Quinn Krippendorff Sullivan (born March 27, 2004) is an American professional soccer player who plays as an attacking midfielder for Major League Soccer club Philadelphia Union.

Club career
Sullivan, who is a dual citizen, began his youth career at Fishtown A.C. and then transferred to the Philadelphia Union academy where he attended the prestigious YSC Academy School. He made his professional debut at the age of 16 years old with the club's reserve team, Philadelphia Union II, on July 18, 2020 against the Pittsburgh Riverhounds. He came on as a substitute in the second half.
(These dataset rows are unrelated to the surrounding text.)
-- pv_equiv track=rewrite | github.com/jane516/algorithm | 팩토리얼_7489.py | fac_non_zero
-- ===== SOURCE A (Python) =====
-- def fac_non_zero(n):
--     result = 1
--     count = 0
--     for i in range(1, n + 1):
--         result *= i
--     while result % 10 == 0:
--         result //= 10
--     return result % 10
-- ===== SOURCE B (Python) =====
-- def fac_non_zero(n):
--     # One pass over 1..n keeping only the 2,5-free part mod 10 and the
--     # exponent excess of 2 over 5; no big-integer factorial is ever built.
--     d = 1
--     twos = 0
--     for i in range(1, n + 1):
--         x = i
--         while x % 5 == 0:
--             x //= 5
--             twos -= 1
--         while x % 2 == 0:
--             x //= 2
--             twos += 1
--         d = d * x % 10
--     return d * pow(2, twos, 10) % 10
-- ===== Notes on version B (the rewrite author's own statement) =====
-- stated objective: faster
-- what changed: Instead of building the full big-integer factorial and then stripping trailing zeros, B makes one pass over the range keeping only the product's part coprime to ten, reduced modulo ten, plus the excess of two-exponents over five-exponents, and reattaches the needed power of two modulo ten at the end, so no bignum arithmetic occurs.
import Mathlib
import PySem

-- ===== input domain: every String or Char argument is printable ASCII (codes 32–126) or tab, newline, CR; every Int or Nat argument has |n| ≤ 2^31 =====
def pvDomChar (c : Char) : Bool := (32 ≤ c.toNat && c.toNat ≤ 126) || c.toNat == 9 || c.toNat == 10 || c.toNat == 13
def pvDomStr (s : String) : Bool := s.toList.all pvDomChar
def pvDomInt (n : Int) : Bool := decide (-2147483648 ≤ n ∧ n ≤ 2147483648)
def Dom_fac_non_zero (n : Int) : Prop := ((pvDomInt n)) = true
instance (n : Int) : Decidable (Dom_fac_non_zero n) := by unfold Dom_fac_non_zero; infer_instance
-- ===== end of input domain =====

-- B replaces A's big-integer factorial by a single pass that keeps only the 2,5-free part
-- of the product mod 10 and the excess of factor-2 over factor-5 exponents.

-- ===== PORT A =====
-- 'while result % 10 == 0: result //= 10'.  The extra guard '0 < r' only makes the recursion
-- well-founded; A's 'result' is always ≥ 1, so behaviour on reachable values is unchanged.
def stripTens (r : Int) : Int :=
  if h : PySem.Int.mod r 10 = 0 ∧ 0 < r then stripTens (PySem.Int.floordiv r 10) else r
termination_by r.toNat
decreasing_by
  have h10 : PySem.Int.floordiv r 10 = r / 10 := PySem.Int.floordiv_eq_ediv_of_pos (by omega)
  have : (10:Int) ∣ r := (PySem.Int.mod_eq_zero_iff_dvd r 10).mp h.1
  rw [h10]; omega

def fac_non_zero (n : Int) : Int :=
  let result := (PySem.List.pyRange 1 (n + 1) 1).foldl (fun acc i => acc * i) 1
  PySem.Int.mod (stripTens result) 10

-- ===== PORT B =====
-- 'while x % 5 == 0: x //= 5; twos -= 1'.  Guard '0 < x' only for well-foundedness (x = i ≥ 1).
def strip5 (x t : Int) : Int × Int :=
  if h : PySem.Int.mod x 5 = 0 ∧ 0 < x then strip5 (PySem.Int.floordiv x 5) (t - 1) else (x, t)
termination_by x.toNat
decreasing_by
  have h5 : PySem.Int.floordiv x 5 = x / 5 := PySem.Int.floordiv_eq_ediv_of_pos (by omega)
  have : (5:Int) ∣ x := (PySem.Int.mod_eq_zero_iff_dvd x 5).mp h.1
  rw [h5]; omega

-- 'while x % 2 == 0: x //= 2; twos += 1'.
def strip2 (x t : Int) : Int × Int :=
  if h : PySem.Int.mod x 2 = 0 ∧ 0 < x then strip2 (PySem.Int.floordiv x 2) (t + 1) else (x, t)
termination_by x.toNat
decreasing_by
  have h2 : PySem.Int.floordiv x 2 = x / 2 := PySem.Int.floordiv_eq_ediv_of_pos (by omega)
  have : (2:Int) ∣ x := (PySem.Int.mod_eq_zero_iff_dvd x 2).mp h.1
  rw [h2]; omega

-- 'pow(2, twos, 10)': 'twos' is ≥ 0 whenever the return line runs, so '2 ^ twos.toNat % 10' is exact there.
def fac_non_zero_alt (n : Int) : Int :=
  let p := (PySem.List.pyRange 1 (n + 1) 1).foldl
    (fun (dt : Int × Int) i =>
      let s5 := strip5 i dt.2
      let s2 := strip2 s5.1 s5.2
      (PySem.Int.mod (dt.1 * s2.1) 10, s2.2))
    (1, 0)
  PySem.Int.mod (p.1 * PySem.Int.mod (2 ^ p.2.toNat) 10) 10

-- ===== PRECONDITION & SPEC =====
def Spec_fac_non_zero (n : Int) (out : Int) : Prop := out = fac_non_zero_alt n
instance (n : Int) (out : Int) : Decidable (Spec_fac_non_zero n out) := by unfold Spec_fac_non_zero; infer_instance

-- ===== CLAIM (what is proved, stated in full; the proofs are below) =====
def Claim_equal_fac_non_zero : Prop := ∀ (n : Int), Dom_fac_non_zero n → Spec_fac_non_zero n (fac_non_zero n)

-- ===== LEMMAS AND PROOFS =====

-- A's loop builds the factorial.
theorem fact_fold (m : Nat) :
    (PySem.List.pyRange 1 ((m : Int) + 1) 1).foldl (fun acc i => acc * i) 1
      = ((Nat.factorial m : Nat) : Int) := by
  induction m with
  | zero => simp [PySem.List.pyRange_one_eq_nil, Nat.factorial]
  | succ k ih =>
    have h : PySem.List.pyRange 1 ((↑(k+1) : Int) + 1) 1
        = PySem.List.pyRange 1 ((k : Int) + 1) 1 ++ [(k : Int) + 1] := by
      have := PySem.List.pyRange_one_succ_right (a := 1) (b := (k : Int) + 1) (by omega)
      push_cast
      push_cast at this
      convert this using 2
    rw [h, List.foldl_append, ih, Nat.factorial_succ]
    simp only [List.foldl_cons, List.foldl_nil]
    push_cast
    ring

theorem strip5_spec : ∀ (k : Nat) (x : Int), x.toNat = k → 0 < x →
    ∃ (y e : Nat), ¬ (5 ∣ y) ∧ 0 < y ∧ x = (5 : Int) ^ e * y ∧
      ∀ t, strip5 x t = ((y : Int), t - e) := by
  intro k
  induction k using Nat.strong_induction_on with
  | _ k ih =>
    intro x hk hx
    by_cases h : PySem.Int.mod x 5 = 0
    · have hdvd : (5:Int) ∣ x := (PySem.Int.mod_eq_zero_iff_dvd x 5).mp h
      have hfd : PySem.Int.floordiv x 5 = x / 5 := PySem.Int.floordiv_eq_ediv_of_pos (by omega)
      have hxq : x = 5 * (x / 5) := (Int.mul_ediv_cancel' hdvd).symm
      have hq : 0 < x / 5 := by omega
      have hlt : (x / 5).toNat < k := by omega
      obtain ⟨y, e, hy5, hy0, hyx, hrec⟩ := ih _ hlt (x / 5) rfl hq
      refine ⟨y, e + 1, hy5, hy0, by rw [hxq, hyx]; ring, fun t => ?_⟩
      rw [strip5, dif_pos (And.intro h hx), hfd, hrec]
      push_cast; ring_nf
    · refine ⟨x.toNat, 0, ?_, by omega, by simp; omega, fun t => ?_⟩
      · intro hc
        exact h ((PySem.Int.mod_eq_zero_iff_dvd x 5).mpr
          (by exact_mod_cast Int.natCast_dvd_natCast.mpr hc |>.trans (dvd_of_eq (by omega))))
      · rw [strip5]
        simp only [h, false_and, dif_neg, not_false_iff]
        simp; omega

theorem strip2_spec : ∀ (k : Nat) (x : Int), x.toNat = k → 0 < x →
    ∃ (y e : Nat), ¬ (2 ∣ y) ∧ 0 < y ∧ x = (2 : Int) ^ e * y ∧
      ∀ t, strip2 x t = ((y : Int), t + e) := by
  intro k
  induction k using Nat.strong_induction_on with
  | _ k ih =>
    intro x hk hx
    by_cases h : PySem.Int.mod x 2 = 0
    · have hdvd : (2:Int) ∣ x := (PySem.Int.mod_eq_zero_iff_dvd x 2).mp h
      have hfd : PySem.Int.floordiv x 2 = x / 2 := PySem.Int.floordiv_eq_ediv_of_pos (by omega)
      have hxq : x = 2 * (x / 2) := (Int.mul_ediv_cancel' hdvd).symm
      have hq : 0 < x / 2 := by omega
      have hlt : (x / 2).toNat < k := by omega
      obtain ⟨y, e, hy2, hy0, hyx, hrec⟩ := ih _ hlt (x / 2) rfl hq
      refine ⟨y, e + 1, hy2, hy0, by rw [hxq, hyx]; ring, fun t => ?_⟩
      rw [strip2, dif_pos (And.intro h hx), hfd, hrec]
      push_cast; ring_nf
    · refine ⟨x.toNat, 0, ?_, by omega, by simp; omega, fun t => ?_⟩
      · intro hc
        exact h ((PySem.Int.mod_eq_zero_iff_dvd x 2).mpr
          (by exact_mod_cast Int.natCast_dvd_natCast.mpr hc |>.trans (dvd_of_eq (by omega))))
      · rw [strip2]
        simp only [h, false_and, dif_neg, not_false_iff]
        simp; omega

-- B's loop: d is the 2,5-free part of m! mod 10, t is the exponent excess a - b.
theorem alt_fold (m : Nat) :
    ∃ (M a b : Nat), ¬ (2 ∣ M) ∧ ¬ (5 ∣ M) ∧ 0 < M ∧
      Nat.factorial m = 2 ^ a * 5 ^ b * M ∧
      (PySem.List.pyRange 1 ((m : Int) + 1) 1).foldl
        (fun (dt : Int × Int) i =>
          let s5 := strip5 i dt.2
          let s2 := strip2 s5.1 s5.2
          (PySem.Int.mod (dt.1 * s2.1) 10, s2.2))
        (1, 0) = (((M % 10 : Nat) : Int), (a : Int) - (b : Int)) := by
  induction m with
  | zero =>
    exact ⟨1, 0, 0, by norm_num, by norm_num, by norm_num, by simp [Nat.factorial],
      by simp [PySem.List.pyRange_one_eq_nil]⟩
  | succ k ih =>
    obtain ⟨M, a, b, hM2, hM5, hM0, hfac, hfold⟩ := ih
    have hi : (0:Int) < (k : Int) + 1 := by omega
    obtain ⟨y5, e5, hy5d, hy5p, hy5x, hrec5⟩ := strip5_spec ((k:Int)+1).toNat ((k:Int)+1) rfl hi
    obtain ⟨y, e2, hyd, hyp, hyx, hrec2⟩ := strip2_spec (y5:Int).toNat (y5:Int) rfl (by exact_mod_cast hy5p)
    have hy5not5 : ¬ (5 ∣ y) := by
      intro hc
      apply hy5d
      have : y ∣ y5 := by
        have : (y:Int) ∣ (y5:Int) := ⟨2 ^ e2, by rw [hyx]; ring⟩
        exact_mod_cast this
      exact hc.trans this
    have hknat : k + 1 = 5 ^ e5 * (2 ^ e2 * y) := by
      have : ((k:Int) + 1) = ((5 ^ e5 * (2 ^ e2 * y) : Nat) : Int) := by
        rw [hy5x, hyx]; push_cast; ring
      exact_mod_cast this
    refine ⟨M * y, a + e2, b + e5, ?_, ?_, by positivity, ?_, ?_⟩
    · intro hc
      rcases (Nat.Prime.dvd_mul Nat.prime_two).mp hc with h | h
      · exact hM2 h
      · exact hyd h
    · intro hc
      rcases (Nat.Prime.dvd_mul (by norm_num : Nat.Prime 5)).mp hc with h | h
      · exact hM5 h
      · exact hy5not5 h
    · rw [Nat.factorial_succ, hfac, hknat]; ring
    · have hsplit : PySem.List.pyRange 1 ((↑(k+1) : Int) + 1) 1
          = PySem.List.pyRange 1 ((k : Int) + 1) 1 ++ [(k : Int) + 1] := by
        have := PySem.List.pyRange_one_succ_right (a := 1) (b := (k : Int) + 1) (by omega)
        push_cast
        push_cast at this
        convert this using 2
      rw [hsplit, List.foldl_append, hfold]
      simp only [List.foldl_cons, List.foldl_nil]
      rw [hrec5, hrec2]
      refine Prod.ext ?_ (by push_cast; ring)
      simp only []
      rw [PySem.Int.mod_eq_emod_of_pos (by norm_num)]
      push_cast
      rw [Int.mul_emod, Int.mul_emod (M:Int) (y:Int), Int.emod_emod_of_dvd _ (dvd_refl 10)]

theorem stripTens_pow (b a M : Nat) (hba : b ≤ a) (h5 : ¬ (5 ∣ M)) (hM : 0 < M) :
    stripTens ((2 ^ a * 5 ^ b * M : Nat) : Int) = ((2 ^ (a - b) * M : Nat) : Int) := by
  induction b generalizing a with
  | zero =>
    have hnd : ¬ PySem.Int.mod ((2 ^ a * 5 ^ 0 * M : Nat) : Int) 10 = 0 := by
      rw [PySem.Int.mod_eq_zero_iff_dvd]
      intro hc
      have h10 : (10:Nat) ∣ 2 ^ a * 5 ^ 0 * M := by exact_mod_cast hc
      have h5d : (5:Nat) ∣ 2 ^ a * M := by
        simpa using dvd_trans (by norm_num : (5:Nat) ∣ 10) h10
      rcases (Nat.Prime.dvd_mul (by norm_num)).mp h5d with h | h
      · exact absurd (Nat.Prime.dvd_of_dvd_pow (by norm_num) h) (by norm_num)
      · exact h5 h
    rw [stripTens, dif_neg (fun hc => hnd hc.1)]
    simp
  | succ b ih =>
    have ha : 1 ≤ a := le_trans (Nat.succ_le_succ (Nat.zero_le b)) hba
    have hsplit : (2 ^ a * 5 ^ (b+1) * M : Nat) = 10 * (2 ^ (a-1) * 5 ^ b * M) := by
      have h2a : 2 ^ a = 2 * 2 ^ (a-1) := by
        conv_lhs => rw [show a = 1 + (a-1) by omega]
        rw [pow_add, pow_one]
      rw [h2a, pow_succ]; ring
    have hpos : (0:Int) < ((2 ^ a * 5 ^ (b+1) * M : Nat) : Int) := by positivity
    have hmod : PySem.Int.mod ((2 ^ a * 5 ^ (b+1) * M : Nat) : Int) 10 = 0 := by
      rw [PySem.Int.mod_eq_zero_iff_dvd, hsplit]
      push_cast
      exact Dvd.intro _ rfl
    rw [stripTens, dif_pos ⟨hmod, hpos⟩]
    have hfd : PySem.Int.floordiv ((2 ^ a * 5 ^ (b+1) * M : Nat) : Int) 10
        = ((2 ^ (a-1) * 5 ^ b * M : Nat) : Int) := by
      rw [PySem.Int.floordiv_eq_ediv_of_pos (by norm_num), hsplit]
      push_cast
      rw [Int.mul_ediv_cancel_left _ (by norm_num)]
    rw [hfd, ih (a-1) (by omega), show a - 1 - b = a - (b+1) by omega]

-- Legendre: v2(m!) ≥ v5(m!).
theorem exp2_ge_exp5 (m a b M : Nat) (h2 : ¬ (2 ∣ M)) (h5 : ¬ (5 ∣ M))
    (hfac : Nat.factorial m = 2 ^ a * 5 ^ b * M) : b ≤ a := by
  have hM0 : M ≠ 0 := by rintro rfl; exact h2 (dvd_zero 2)
  have hfa : (Nat.factorial m).factorization 2 = a := by
    rw [hfac, Nat.factorization_mul (by positivity) hM0,
      Nat.factorization_mul (pow_ne_zero _ two_ne_zero) (pow_ne_zero _ (by norm_num)),
      Nat.Prime.factorization_pow Nat.prime_two, Nat.Prime.factorization_pow (by norm_num)]
    simp [Nat.factorization_eq_zero_of_not_dvd h2]
  have hfb : (Nat.factorial m).factorization 5 = b := by
    rw [hfac, Nat.factorization_mul (by positivity) hM0,
      Nat.factorization_mul (pow_ne_zero _ two_ne_zero) (pow_ne_zero _ (by norm_num)),
      Nat.Prime.factorization_pow Nat.prime_two, Nat.Prime.factorization_pow (by norm_num)]
    simp [Nat.factorization_eq_zero_of_not_dvd h5]
  have hla : (Nat.factorial m).factorization 2 = ∑ i ∈ Finset.Ico 1 (m+1), m / 2 ^ i :=
    Nat.factorization_factorial Nat.prime_two (Nat.lt_succ_of_le (Nat.log_le_self 2 m))
  have hlb : (Nat.factorial m).factorization 5 = ∑ i ∈ Finset.Ico 1 (m+1), m / 5 ^ i :=
    Nat.factorization_factorial (by norm_num) (Nat.lt_succ_of_le (Nat.log_le_self 5 m))
  have hsum : ∑ i ∈ Finset.Ico 1 (m+1), m / 5 ^ i ≤ ∑ i ∈ Finset.Ico 1 (m+1), m / 2 ^ i := by
    apply Finset.sum_le_sum
    intro i _
    exact Nat.div_le_div_left (Nat.pow_le_pow_left (by norm_num) i) (Nat.two_pow_pos i)
  omega

-- ===== VERDICT (by name: the statement is the Claim_ definition above) =====
theorem fac_non_zero_spec : Claim_equal_fac_non_zero := by
  intro n _
  show fac_non_zero n = fac_non_zero_alt n
  by_cases hn : n ≤ 0
  · unfold fac_non_zero fac_non_zero_alt
    rw [PySem.List.pyRange_one_eq_nil (by omega)]
    simp only [List.foldl_nil]
    rw [stripTens, dif_neg (by decide)]
    decide
  · have hm : n = ((n.toNat : Nat) : Int) := by omega
    rw [hm]
    set m := n.toNat with hmdef
    obtain ⟨M, a, b, hM2, hM5, hM0, hfac, hfold⟩ := alt_fold m
    have hba : b ≤ a := exp2_ge_exp5 m a b M hM2 hM5 hfac
    unfold fac_non_zero fac_non_zero_alt
    simp only [fact_fold, hfold]
    rw [hfac, stripTens_pow b a M hba hM5 hM0]
    have ht : ((a : Int) - (b : Int)).toNat = a - b := by omega
    rw [ht]
    rw [PySem.Int.mod_eq_emod_of_pos (a := ((2 ^ (a - b) * M : Nat) : Int)) (by norm_num),
      PySem.Int.mod_eq_emod_of_pos (a := (2 ^ (a - b) : Int)) (by norm_num),
      PySem.Int.mod_eq_emod_of_pos (by norm_num)]
    push_cast
    rw [← Int.mul_emod, mul_comm]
Sullivan officially signed for the first team on November 12, 2020 as a homegrown player alongside childhood teammate Brandan Craig. Sullivan's contract began as a rostered player for the 2021 season. His first minutes for the Union were late-game substitutions during the Union's first CONCACAF Champions League campaign. Sullivan made his first league start for the Union on June 26 against Chicago Fire, where he scored his first goal to equalize the match at 1–1. His first professional goal for the Union earned Goal of the Week honors, and he subsequently added another GOTW.

International career 
Sullivan has represented the United States under-20 team in thirteen (13) occasions.

Overall he has scored 10 goals in those appearances and added five assists. In the lead up to the CONCACAF Championship he scored a hat trick as a substitute in a come from behind win over River Plate’s reserve team and added another goal in a 2-2 tie versus the Argentina U20’s.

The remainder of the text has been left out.